### Prompt
Find the string "pvDomInt" in the records and copy each line where it occurs.
----- Given data
-- pv_equiv track=rewrite | github.com/hranjbar/LinkedInLearning | Advanced_Core_Python_Code_Challenges/pairwise_offset.py | pairwise_offset
-- ===== SOURCE A (Python) =====
-- def pairwise_offset(sequence, fillvalue="*", offset=0):
--     ret = []
--     j = 0
--     for i in range(0, offset):
--         if j < len(sequence):
--             x = sequence[j], fillvalue
--         else:
--             x = fillvalue, fillvalue
--         ret.append(x)
--         j += 1
--
--     for i in range(0, len(sequence)):
--         if j < len(sequence):
--             x = sequence[j], sequence[i]
--         else:
--             x = fillvalue, sequence[i]
--         ret.append(x)
--         j += 1
--
--     return ret
-- ===== SOURCE B (Python) =====
-- def pairwise_offset(sequence, fillvalue="*", offset=0):
--     # pad-and-zip: zip the padded sequence with an offset-delayed copy of itself
--     pad = [fillvalue] * offset          # empty when offset <= 0, matching range(0, offset)
--     seq = list(sequence)
--     return list(zip(seq + pad, pad + seq))
-- ===== Notes on version B (the rewrite author's own statement) =====
-- stated objective: idiomatic
-- what changed: Replaces the two index-tracking append loops with a closed pad-and-zip construction: zip the right-padded sequence against a fillvalue-delayed copy of itself.
import Mathlib
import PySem

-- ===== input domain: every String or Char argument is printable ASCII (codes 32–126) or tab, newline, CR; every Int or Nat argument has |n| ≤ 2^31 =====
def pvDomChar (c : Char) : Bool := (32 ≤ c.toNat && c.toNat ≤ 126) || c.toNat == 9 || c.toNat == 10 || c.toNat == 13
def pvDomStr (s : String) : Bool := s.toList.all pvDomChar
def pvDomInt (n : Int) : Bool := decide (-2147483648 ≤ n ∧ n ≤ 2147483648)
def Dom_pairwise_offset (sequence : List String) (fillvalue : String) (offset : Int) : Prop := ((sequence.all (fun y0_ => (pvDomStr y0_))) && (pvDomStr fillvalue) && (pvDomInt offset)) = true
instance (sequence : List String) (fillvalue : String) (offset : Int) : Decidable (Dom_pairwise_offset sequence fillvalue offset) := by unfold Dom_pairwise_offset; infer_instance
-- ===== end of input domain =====

-- B replaces A's two index-tracking append loops by a closed pad-and-zip construction (idiomatic; same cost).

-- ===== PORT A =====
-- state of both loops: (ret, j); loop 1 over range(0, offset), loop 2 over range(0, len(sequence))
def pairwise_offset (sequence : List String) (fillvalue : String) (offset : Int) : List (String × String) :=
  ((PySem.List.pyRange 0 (sequence.length : Int) 1).foldl
    (fun (st : List (String × String) × Int) i =>
      (st.1 ++ [if st.2 < (sequence.length : Int)
                then (PySem.List.pyGetD sequence st.2 fillvalue, PySem.List.pyGetD sequence i fillvalue)
                else (fillvalue, PySem.List.pyGetD sequence i fillvalue)], st.2 + 1))
    ((PySem.List.pyRange 0 offset 1).foldl
      (fun (st : List (String × String) × Int) _i =>
        (st.1 ++ [if st.2 < (sequence.length : Int)
                  then (PySem.List.pyGetD sequence st.2 fillvalue, fillvalue)
                  else (fillvalue, fillvalue)], st.2 + 1))
      ([], 0))).1

-- ===== PORT B =====
def pairwise_offset_alt (sequence : List String) (fillvalue : String) (offset : Int) : List (String × String) :=
  let pad := List.replicate offset.toNat fillvalue
  (sequence ++ pad).zip (pad ++ sequence)

-- ===== PRECONDITION & SPEC =====
def Spec_pairwise_offset (sequence : List String) (fillvalue : String) (offset : Int) (out : List (String × String)) : Prop := out = pairwise_offset_alt sequence fillvalue offset
instance (sequence : List String) (fillvalue : String) (offset : Int) (out : List (String × String)) : Decidable (Spec_pairwise_offset sequence fillvalue offset out) := by unfold Spec_pairwise_offset; infer_instance

-- ===== CLAIM (what is proved, stated in full; the proofs are below) =====
def Claim_equal_pairwise_offset : Prop := ∀ (sequence : List String) (fillvalue : String) (offset : Int), Dom_pairwise_offset sequence fillvalue offset → Spec_pairwise_offset sequence fillvalue offset (pairwise_offset sequence fillvalue offset)

-- ===== LEMMAS AND PROOFS =====

-- A's first loop: each step appends one pair determined by the running index j and bumps j.
lemma pv_loop1_eval (s : List String) (f : String) :
    ∀ (m : Nat) (acc : List (String × String)) (j0 : Int),
      ((List.range m).map (fun (k : Nat) => ((0 : Int) + (k : Int)))).foldl
        (fun (st : List (String × String) × Int) _i =>
          (st.1 ++ [if st.2 < (s.length : Int)
                    then (PySem.List.pyGetD s st.2 f, f)
                    else (f, f)], st.2 + 1)) (acc, j0)
      = (acc ++ (List.range m).map
            (fun (k : Nat) => if j0 + (k : Int) < (s.length : Int)
                              then (PySem.List.pyGetD s (j0 + (k : Int)) f, f) else (f, f)),
         j0 + m) := by
  intro m
  induction m with
  | zero => intro acc j0; simp
  | succ m ih =>
      intro acc j0
      rw [List.range_succ, List.map_append, List.foldl_append, ih]
      simp [List.append_assoc, Nat.cast_add, Nat.cast_one, add_assoc]

-- A's second loop: appends (sequence[j] or fill, sequence[i]) while bumping j.
lemma pv_loop2_eval (s : List String) (f : String) :
    ∀ (m : Nat) (acc : List (String × String)) (j0 : Int),
      ((List.range m).map (fun (k : Nat) => ((0 : Int) + (k : Int)))).foldl
        (fun (st : List (String × String) × Int) i =>
          (st.1 ++ [if st.2 < (s.length : Int)
                    then (PySem.List.pyGetD s st.2 f, PySem.List.pyGetD s i f)
                    else (f, PySem.List.pyGetD s i f)], st.2 + 1)) (acc, j0)
      = (acc ++ (List.range m).map
            (fun (k : Nat) => if j0 + (k : Int) < (s.length : Int)
                      then (PySem.List.pyGetD s (j0 + (k : Int)) f, PySem.List.pyGetD s ((0 : Int) + (k : Int)) f)
                      else (f, PySem.List.pyGetD s ((0 : Int) + (k : Int)) f)),
         j0 + m) := by
  intro m
  induction m with
  | zero => intro acc j0; simp
  | succ m ih =>
      intro acc j0
      rw [List.range_succ, List.map_append, List.foldl_append, ih]
      simp [List.append_assoc, Nat.cast_add, Nat.cast_one, add_assoc]

-- The two loop outputs concatenated are exactly the pad-and-zip list, position by position.
lemma pv_concat_eq_zip (s : List String) (f : String) (F : Nat) :
    (List.range F).map (fun (k : Nat) => if (0 : Int) + (k : Int) < (s.length : Int)
                                 then (PySem.List.pyGetD s ((0 : Int) + (k : Int)) f, f) else (f, f))
    ++ (List.range s.length).map
         (fun (k : Nat) => if ((0 : Int) + (F : Int)) + (k : Int) < (s.length : Int)
                   then (PySem.List.pyGetD s (((0 : Int) + (F : Int)) + (k : Int)) f, PySem.List.pyGetD s ((0 : Int) + (k : Int)) f)
                   else (f, PySem.List.pyGetD s ((0 : Int) + (k : Int)) f))
    = (s ++ List.replicate F f).zip (List.replicate F f ++ s) := by
  apply List.ext_getElem
  · simp [Nat.add_comm]
  · intro t h1 h2
    rw [List.getElem_zip]
    simp only [List.getElem_append, List.getElem_map, List.getElem_range, List.getElem_replicate,
      List.length_map, List.length_range, List.length_replicate, zero_add]
    have hlen : t < F + s.length := by
      simpa using h1
    split_ifs with h1 h2 h3 h4 h5 h6 h7
    · have e : PySem.List.pyGetD s ((t : Nat) : Int) f = s[t] := by
        rw [PySem.List.pyGetD_natCast]; exact List.getD_eq_getElem s f h3
      simp [e]
    · exfalso; omega
    · exfalso; omega
    · rfl
    · have hc : ((F : Int) + ((t - F : Nat) : Int)) = ((t : Nat) : Int) := by omega
      have e1 : PySem.List.pyGetD s ((F : Int) + ((t - F : Nat) : Int)) f = s[t] := by
        rw [hc, PySem.List.pyGetD_natCast]; exact List.getD_eq_getElem s f h6
      have e2 : PySem.List.pyGetD s (((t - F : Nat)) : Int) f = s[t - F] := by
        rw [PySem.List.pyGetD_natCast]; exact List.getD_eq_getElem s f (by omega)
      simp [e1, e2]
    · exfalso; omega
    · exfalso; omega
    · have e2 : PySem.List.pyGetD s (((t - F : Nat)) : Int) f = s[t - F] := by
        rw [PySem.List.pyGetD_natCast]; exact List.getD_eq_getElem s f (by omega)
      simp [e2]

lemma pv_main (sequence : List String) (fillvalue : String) (offset : Int) :
    pairwise_offset sequence fillvalue offset = pairwise_offset_alt sequence fillvalue offset := by
  unfold pairwise_offset pairwise_offset_alt
  rw [PySem.List.pyRange_one 0 offset, PySem.List.pyRange_one 0 (sequence.length : Int)]
  simp only [sub_zero, Int.toNat_natCast]
  rw [pv_loop1_eval, pv_loop2_eval]
  simpa using pv_concat_eq_zip sequence fillvalue offset.toNat

-- ===== VERDICT (by name: the statement is the Claim_ definition above) =====
theorem pairwise_offset_spec : Claim_equal_pairwise_offset := by
  intro sequence fillvalue offset _
  unfold Spec_pairwise_offset
  exact pv_main sequence fillvalue offset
----------
### Result for this exercise
def pvDomInt (n : Int) : Bool := decide (-2147483648 ≤ n ∧ n ≤ 2147483648)
def Dom_pairwise_offset (sequence : List String) (fillvalue : String) (offset : Int) : Prop := ((sequence.all (fun y0_ => (pvDomStr y0_))) && (pvDomStr fillvalue) && (pvDomInt offset)) = true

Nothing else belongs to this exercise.